Mit der Goldedition und dem Add-on "Shadow of the Phoenix" werden aktuell sicher noch mehr "Spellforcer" eine kleine Hilfestellung suchen.
Also bitte auch von hier : Veröffentlicht den zweiten Teil der Lösung.
Danke und ein Gutes Neues Jahr.


----------



## Glanzi2004 (4. Januar 2005)

*AW: Komplettlösung - Spellforce: Shadow of the Phoenix - Komplettlösung Teil 1*

Hallo, vielleicht sollten Sie zuerst bei Teil 1 die fehlende Seite 177 einfügen?

Aber der zweite Teilwäre auch nicht schlecht.

Alles Gute im euen Jahr.


----------



## Dexter (11. Januar 2005)

*AW: Komplettlösung - Spellforce: Shadow of the Phoenix - Komplettlösung Teil 1*

die können die beiden 2. Teile nicht veröffentlichen, da man dafür das Spiel erstmal durch gespielt haben muss


----------



## elektrolurch (12. Januar 2005)

*AW: Komplettlösung - Spellforce: Shadow of the Phoenix - Komplettlösung Teil 1*

Kann die Meinung meiner Vorposter nur bekräftigen: Teil 2 der Lösung zu Shadow of the Phoenix  wäre mehr als nett.
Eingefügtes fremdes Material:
-- ===== PRECONDITION & SPEC =====
def Spec_extract_shapes_with_value (grid : List (List Int)) (out : List (Int × (List (Int × Int)))) : Prop := out = extract_shapes_with_value_alt grid
instance (grid : List (List Int)) (out : List (Int × (List (Int × Int)))) : Decidable (Spec_extract_shapes_with_value grid out) := by unfold Spec_extract_shapes_with_value; infer_instance

-- ===== CLAIM (what is proved, stated in full; the proofs are below) =====
def Claim_equal_extract_shapes_with_value : Prop := ∀ (grid : List (List Int)), Dom_extract_shapes_with_value grid → Spec_extract_shapes_with_value grid (extract_shapes_with_value grid)

-- ===== LEMMAS AND PROOFS =====

-- ================= proof layer =================

def pvOfN (p : Nat × Nat) : Int × Int := ((p.1 : Int), (p.2 : Int))

def pvInb (grid : List (List Int)) (c : Int × Int) : Prop :=
  0 ≤ c.1 ∧ c.1 < (grid.length : Int) ∧ 0 ≤ c.2 ∧ c.2 < ((grid.getD c.1.toNat []).length : Int)

def pvVal (grid : List (List Int)) (c : Int × Int) : Int :=
  (grid.getD c.1.toNat []).getD c.2.toNat 0

def pvStep (grid : List (List Int)) (a b : Int × Int) : Prop :=
  pvInb grid a ∧ pvInb grid b ∧ b ∈ pvNbrs a ∧ pvVal grid a = pvVal grid b

def pvReach (grid : List (List Int)) : (Int × Int) → (Int × Int) → Prop :=
  Relation.ReflTransGen (pvStep grid)

theorem pvNbrs_symm {a b : Int × Int} (h : b ∈ pvNbrs a) : a ∈ pvNbrs b := by
  obtain ⟨a1, a2⟩ := a; obtain ⟨b1, b2⟩ := b
  simp only [pvNbrs, List.mem_cons, List.not_mem_nil, Prod.mk.injEq, or_false] at h ⊢
  omega

theorem pvStep_symm {grid : List (List Int)} : Symmetric (pvStep grid) := by
  intro a b ⟨ha, hb, hn, hv⟩
  exact ⟨hb, ha, pvNbrs_symm hn, hv.symm⟩

theorem pvReach_symm {grid : List (List Int)} {a b : Int × Int} (h : pvReach grid a b) :
    pvReach grid b a := Relation.ReflTransGen.symmetric pvStep_symm h

theorem pvReach_dest {grid : List (List Int)} {a b : Int × Int} (h : pvReach grid a b) :
    b = a ∨ (pvInb grid b ∧ pvVal grid a = pvVal grid b) := by
  induction h with
  | refl => exact Or.inl rfl
  | tail hr hs ih =>
    rcases ih with h | ⟨hi, hv⟩
    · exact Or.inr ⟨hs.2.1, h ▸ hs.2.2.2⟩
    · exact Or.inr ⟨hs.2.1, hv.trans hs.2.2.2⟩

theorem pvReach_inb {grid : List (List Int)} {a b : Int × Int} (ha : pvInb grid a)
    (h : pvReach grid a b) : pvInb grid b := by
  rcases pvReach_dest h with h | ⟨hi, _⟩
  · exact h ▸ ha
  · exact hi

theorem pvReach_val {grid : List (List Int)} {a b : Int × Int}
    (h : pvReach grid a b) : pvVal grid a = pvVal grid b := by
  rcases pvReach_dest h with h | ⟨_, hv⟩
  · exact h ▸ rfl
  · exact hv

-- visited-matrix lookup
def pvLook (vis : List (List Bool)) (c : Int × Int) : Bool :=
  (vis.getD c.1.toNat []).getD c.2.toNat true

def pvShapeOk (grid : List (List Int)) (vis : List (List Bool)) : Prop :=
  vis.length = grid.length ∧ ∀ i, (vis.getD i []).length = (grid.getD i []).length

def pvMark (vis : List (List Bool)) (c : Int × Int) : List (List Bool) :=
  vis.modify c.1.toNat (fun row => row.set c.2.toNat true)

theorem pvGetDGetD (vis : List (List Bool)) (c : Int × Int) :
    pvLook vis c = ((vis[c.1.toNat]?.getD [])[c.2.toNat]?).getD true := by
  simp [pvLook, List.getD_eq_getElem?_getD]

theorem pvShapeOk_init (grid : List (List Int)) :
    pvShapeOk grid (grid.map (fun row => row.map (fun _ => false))) := by
  refine ⟨by simp, fun i => ?_⟩
  simp only [List.getD_eq_getElem?_getD, List.getElem?_map]
  cases grid[i]? <;> simp

theorem pvInb_toNat {grid : List (List Int)} {c : Int × Int} (hc : pvInb grid c) :
    c.1.toNat < grid.length ∧ c.2.toNat < (grid.getD c.1.toNat []).length := by
  obtain ⟨h1, h2, h3, h4⟩ := hc; omega

theorem pvLook_init (grid : List (List Int)) (c : Int × Int) (hc : pvInb grid c) :
    pvLook (grid.map (fun row => row.map (fun _ => false))) c = false := by
  obtain ⟨hy, hx⟩ := pvInb_toNat hc
  rw [List.getD_eq_getElem?_getD, List.getElem?_eq_getElem hy] at hx
  simp only [Option.getD_some] at hx
  rw [pvGetDGetD, List.getElem?_map, List.getElem?_eq_getElem hy]
  simp only [Option.map_some, Option.getD_some]
  rw [List.getElem?_eq_getElem (by simpa using hx)]
  simp

theorem pvShapeOk_bounds {grid : List (List Int)} {vis : List (List Bool)} {c : Int × Int}
    (hs : pvShapeOk grid vis) (hc : pvInb grid c) :
    c.1.toNat < vis.length ∧ c.2.toNat < (vis.getD c.1.toNat []).length := by
  obtain ⟨h1, h2⟩ := hs
  obtain ⟨hy, hx⟩ := pvInb_toNat hc
  exact ⟨by omega, by rw [h2]; exact hx⟩

theorem pvShapeOk_mark {grid : List (List Int)} {vis : List (List Bool)} {c : Int × Int}
    (hs : pvShapeOk grid vis) : pvShapeOk grid (pvMark vis c) := by
  obtain ⟨h1, h2⟩ := hs
  refine ⟨by simpa [pvMark] using h1, fun i => ?_⟩
  rw [← h2 i, pvMark, List.getD_eq_getElem?_getD, List.getD_eq_getElem?_getD,
    List.getElem?_modify]
  cases h : vis[i]? with
  | none => simp
  | some row =>
    simp only [Option.map_eq_map, Option.map_some, Option.getD_some]
    split <;> simp

theorem pvLook_mark_self {grid : List (List Int)} {vis : List (List Bool)} {c : Int × Int}
    (hs : pvShapeOk grid vis) (hc : pvInb grid c) : pvLook (pvMark vis c) c = true := by
  obtain ⟨hy, hx⟩ := pvShapeOk_bounds hs hc
  rw [List.getD_eq_getElem?_getD, List.getElem?_eq_getElem hy] at hx
  simp only [Option.getD_some] at hx
  rw [pvGetDGetD, pvMark, List.getElem?_modify, List.getElem?_eq_getElem hy]
  simp only [Option.map_eq_map, Option.map_some, Option.getD_some, if_pos rfl, if_true]
  rw [List.getElem?_set, if_pos rfl]
  simp [hx]

theorem pvLook_mark_other {grid : List (List Int)} {vis : List (List Bool)} {c d : Int × Int}
    (hs : pvShapeOk grid vis) (hc : pvInb grid c) (hd : pvInb grid d) (hne : d ≠ c) :
    pvLook (pvMark vis c) d = pvLook vis d := by
  obtain ⟨hy, hx⟩ := pvShapeOk_bounds hs hc
  rw [pvGetDGetD, pvGetDGetD, pvMark, List.getElem?_modify]
  by_cases hrow : c.1.toNat = d.1.toNat
  · have hceq : c.1 = d.1 := by
      have := hc.1; have := hd.1; omega
    have hcol : c.2.toNat ≠ d.2.toNat := by
      have h2c := hc.2.2.1; have h2d := hd.2.2.1
      intro h
      exact hne (Prod.ext hceq.symm (by omega))
    rw [← hrow, List.getElem?_eq_getElem hy]
    simp only [Option.map_eq_map, Option.map_some, Option.getD_some, if_pos rfl, if_true]
    rw [List.getElem?_set, if_neg hcol]
  · simp [if_neg hrow]


-- unvisited chains
def pvGoodU (grid : List (List Int)) (vis : List (List Bool)) (v : Int) (q : Int × Int) : Prop :=
  pvInb grid q ∧ pvVal grid q = v ∧ pvLook vis q = false

def pvStepU (grid : List (List Int)) (vis : List (List Bool)) (a b : Int × Int) : Prop :=
  pvStep grid a b ∧ pvLook vis a = false ∧ pvLook vis b = false

def pvChain (grid : List (List Int)) (vis : List (List Bool)) (v : Int) (q d : Int × Int) : Prop :=
  pvGoodU grid vis v q ∧ Relation.ReflTransGen (pvStepU grid vis) q d

theorem pvChain_surgery {grid : List (List Int)} {vis : List (List Bool)} {v : Int} {c : Int × Int}
    (hs : pvShapeOk grid vis) (hcInb : pvInb grid c) :
    ∀ {a d : Int × Int}, pvChain grid vis v a d →
      d = c ∨ (a ≠ c ∧ pvChain grid (pvMark vis c) v a d) ∨
        (∃ m ∈ pvNbrs c, pvChain grid (pvMark vis c) v m d) := by
  intro a d ⟨hg, hrt⟩
  induction hrt using Relation.ReflTransGen.head_induction_on with
  | refl =>
    by_cases hdc : d = c
    · exact Or.inl hdc
    · refine Or.inr (Or.inl ⟨hdc, ⟨hg.1, hg.2.1, ?_⟩, .refl⟩)
      rw [pvLook_mark_other hs hcInb hg.1 hdc]; exact hg.2.2
  | head h' hrt' ih =>
    rename_i a' b
    have hgb : pvGoodU grid vis v b := ⟨h'.1.2.1, h'.1.2.2.2 ▸ hg.2.1, h'.2.2⟩
    rcases ih hgb with hd | ⟨hbc, hchain'⟩ | third
    · exact Or.inl hd
    · by_cases hac : a' = c
      · exact Or.inr (Or.inr ⟨b, hac ▸ h'.1.2.2.1, hchain'⟩)
      · refine Or.inr (Or.inl ⟨hac, ⟨hg.1, hg.2.1, ?_⟩, .head ⟨h'.1, ?_, ?_⟩ hchain'.2⟩)
        · rw [pvLook_mark_other hs hcInb hg.1 hac]; exact hg.2.2
        · rw [pvLook_mark_other hs hcInb hg.1 hac]; exact hg.2.2
        · rw [pvLook_mark_other hs hcInb hgb.1 hbc]; exact hgb.2.2
    · exact Or.inr (Or.inr third)

theorem pvBool_false {b : Bool} (h : ¬ b = true) : b = false := by cases b <;> simp_all

theorem bfsA_master (grid : List (List Int)) (v : Int) (vis0 : List (List Bool)) (s : Int × Int)
    (hsInb : pvInb grid s)
    (hclosed : ∀ a b, pvInb grid a → pvLook vis0 a = true → pvStep grid a b → pvLook vis0 b = true) :
    ∀ Q vis coords,
      pvShapeOk grid vis →
      coords.Nodup →
      (∀ c ∈ coords, pvReach grid s c) →
      (∀ c, pvInb grid c → (pvLook vis c = true ↔ (pvLook vis0 c = true ∨ c ∈ coords))) →
      (∀ q ∈ Q, pvInb grid q → pvVal grid q = v → pvLook vis0 q = false → pvReach grid s q) →
      (∀ d, pvReach grid s d → d ∈ coords ∨ ∃ q ∈ Q, pvChain grid vis v q d) →
      pvShapeOk grid (bfsA grid v Q vis coords).2 ∧
      (bfsA grid v Q vis coords).1.Nodup ∧
      (∀ c, c ∈ (bfsA grid v Q vis coords).1 ↔ pvReach grid s c) ∧
      (∀ c, pvInb grid c →
        (pvLook (bfsA grid v Q vis coords).2 c = true ↔
          (pvLook vis0 c = true ∨ c ∈ (bfsA grid v Q vis coords).1))) := by
  intro Q vis coords
  induction Q, vis, coords using bfsA.induct grid v with
  | case1 vis coords =>
    intro hshape hnd hcr hliff hq hcomp
    rw [bfsA]
    refine ⟨hshape, hnd, fun c => ⟨fun hc => hcr c hc, fun hc => ?_⟩, hliff⟩
    rcases hcomp c hc with h | ⟨q, hq', _⟩
    · exact h
    · exact absurd hq' (List.not_mem_nil)
  | case2 cy cx q vis coords h ih =>
    intro hshape hnd hcr hliff hq hcomp
    rw [bfsA, dif_pos h]
    set cc : Int × Int := (cy, cx) with hcc
    have hInb_cc : pvInb grid cc := ⟨h.1, h.2.1, h.2.2.1, h.2.2.2.1⟩
    have hLook_cc : pvLook vis cc = false := h.2.2.2.2.1
    have hVal_cc : pvVal grid cc = v := h.2.2.2.2.2
    have hnotv : ¬ (pvLook vis0 cc = true ∨ cc ∈ coords) := by
      intro hmem
      rw [← hliff cc hInb_cc] at hmem
      rw [hLook_cc] at hmem; exact Bool.false_ne_true hmem
    have hV0cc : pvLook vis0 cc = false := pvBool_false (fun ht => hnotv (Or.inl ht))
    have hcc_nm : cc ∉ coords := fun hm => hnotv (Or.inr hm)
    have hReach_cc : pvReach grid s cc := hq cc List.mem_cons_self hInb_cc hVal_cc hV0cc
    have hmark : (vis.modify cy.toNat fun row => row.set cx.toNat true) = pvMark vis cc := rfl
    have hnbrs : [(cy - 1, cx), (cy + 1, cx), (cy, cx - 1), (cy, cx + 1)] = pvNbrs cc := rfl
    apply ih
    · rw [hmark]; exact pvShapeOk_mark hshape
    · simp only [List.nodup_append, List.nodup_singleton, true_and, and_true]
      refine ⟨hnd, ?_⟩
      intro a ha b hb
      rw [List.mem_singleton] at hb
      subst hb
      exact fun hab => hcc_nm (hab ▸ ha)
    · intro c hcm
      rcases List.mem_append.1 hcm with hcm | hcm
      · exact hcr c hcm
      · rw [List.mem_singleton.1 hcm]; exact hReach_cc
    · intro c hcInb
      rw [hmark]
      by_cases hceq : c = cc
      · subst hceq
        rw [pvLook_mark_self hshape hInb_cc]
        simp
      · rw [pvLook_mark_other hshape hInb_cc hcInb hceq, hliff c hcInb]
        simp only [List.mem_append, List.mem_singleton, hceq, or_false]
    · intro q' hq' hInbq hValq hV0q
      rcases List.mem_append.1 hq' with hq' | hq'
      · exact hq q' (List.mem_cons_of_mem _ hq') hInbq hValq hV0q
      · rw [hnbrs] at hq'
        exact hReach_cc.tail ⟨hInb_cc, hInbq, hq', hVal_cc.trans hValq.symm⟩
    · intro d hd
      rcases hcomp d hd with hdc | ⟨q0, hq0, hchain⟩
      · exact Or.inl (List.mem_append_left _ hdc)
      · rw [hmark] at *
        rcases pvChain_surgery hshape hInb_cc hchain with hdeq | ⟨hne, hchain'⟩ | ⟨m, hm, hchain'⟩
        · exact Or.inl (List.mem_append_right _ (by simp [hdeq]))
        · rcases List.mem_cons.1 hq0 with rfl | hq0
          · exact absurd rfl hne
          · exact Or.inr ⟨q0, List.mem_append_left _ hq0, hchain'⟩
        · exact Or.inr ⟨m, List.mem_append_right _ (hnbrs ▸ hm), hchain'⟩
  | case3 cy cx q vis coords h ih =>
    intro hshape hnd hcr hliff hq hcomp
    rw [bfsA, dif_neg h]
    apply ih hshape hnd hcr hliff
    · intro q' hq' hInbq hValq hV0q
      exact hq q' (List.mem_cons_of_mem _ hq') hInbq hValq hV0q
    · intro d hd
      rcases hcomp d hd with hdc | ⟨q0, hq0, hchain⟩
      · exact Or.inl hdc
      · rcases List.mem_cons.1 hq0 with rfl | hq0
        · exfalso
          obtain ⟨⟨g1, g2, g3, g4⟩, gval, glook⟩ := hchain.1
          exact h ⟨g1, g2, g3, g4, glook, gval⟩
        · exact Or.inr ⟨q0, hq0, hchain⟩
Was Breath of Winter betrifft, kann ich nur die Komplettlösung der PC Games Schwesterzeitschrift "PC-Action" empfehlen.  Die ist  komplett und mit dem gleichen Login wie hier downloadbar !

Greetz
Elektrolurch


----------



## Dexter (16. Januar 2005)

*AW: Komplettlösung - Spellforce: Shadow of the Phoenix - Komplettlösung Teil 1*



			
				Glanzi2004 am 04.01.2005 21:37 schrieb:
			
		

> Hallo, vielleicht sollten Sie zuerst bei Teil 1 die fehlende Seite 177 einfügen?
> 
> Aber der zweite Teilwäre auch nicht schlecht.
> 
> Alles Gute im euen Jahr.



kann es sein, das im Heft auf Seite 177 Werbung war?  irgendwie passen nämlich 176 und 178 zusammen.


----------



## JohannesPaul (11. April 2005)

*AW: Komplettlösung - Spellforce: Shadow of the Phoenix - Komplettlösung Teil 1*

Die Komplettlösung Teil1 ist leider mehr als dürftig. Auf die Karte "Stadt der Seelen" - Westteil wird überhaupt nicht eingegangen. Viele Varianten und Queste werden nicht einmal erwähnt! Teil 2 ist außerdem mehr als überfällig.
Mein Urteil: Glatte 5  nicht empfehlenswert.


----------



## Suicide2k (20. August 2005)

*AW: Komplettlösung - Spellforce: Shadow of the Phoenix - Komplettlösung Teil 1*

also da muss ich mich auch anschließen, wär schön wenn endlich der 2. teil online gestellt werden würde, ich hänge bei ein paar sachen fest


----------



## donjuan6 (16. September 2005)

*AW: Komplettlösung - Spellforce: Shadow of the Phoenix - Komplettlösung Teil 1*

!!!Ja bin vollkommen dafür.   DER 2.TE muss jetzt her!!!


----------



## RoterStern77 (30. September 2005)

*AW: Komplettlösung - Spellforce: Shadow of the Phoenix - Komplettlösung Teil 1*

Was ist denn hier los?
Liest keiner von PCGAMES die Kommentare?
Wo ist der zweite Teil?


----------



## tuto (2. Oktober 2005)

*AW: Komplettlösung - Spellforce: Shadow of the Phoenix - Komplettlösung Teil 1*

tjaaa....find ich aber auch...^^


----------



## krunov (12. Dezember 2005)

*AW: Komplettlösung - Spellforce: Shadow of the Phoenix - Komplettlösung Teil 1*

Ich konnte nichtamal den ersten (verfügbaren) Teil der Komplettlösung downloaden (Fehler beim downloaden - obwohl ich angemelder bin!!!)!!!


----------



## Solon25 (12. Dezember 2005)

*AW: Komplettlösung - Spellforce: Shadow of the Phoenix - Komplettlösung Teil 1*



			
				krunov am 12.12.2005 11:22 schrieb:
			
		

> Ich konnte nichtamal den ersten (verfügbaren) Teil der Komplettlösung downloaden (Fehler beim downloaden - obwohl ich angemelder bin!!!)!!!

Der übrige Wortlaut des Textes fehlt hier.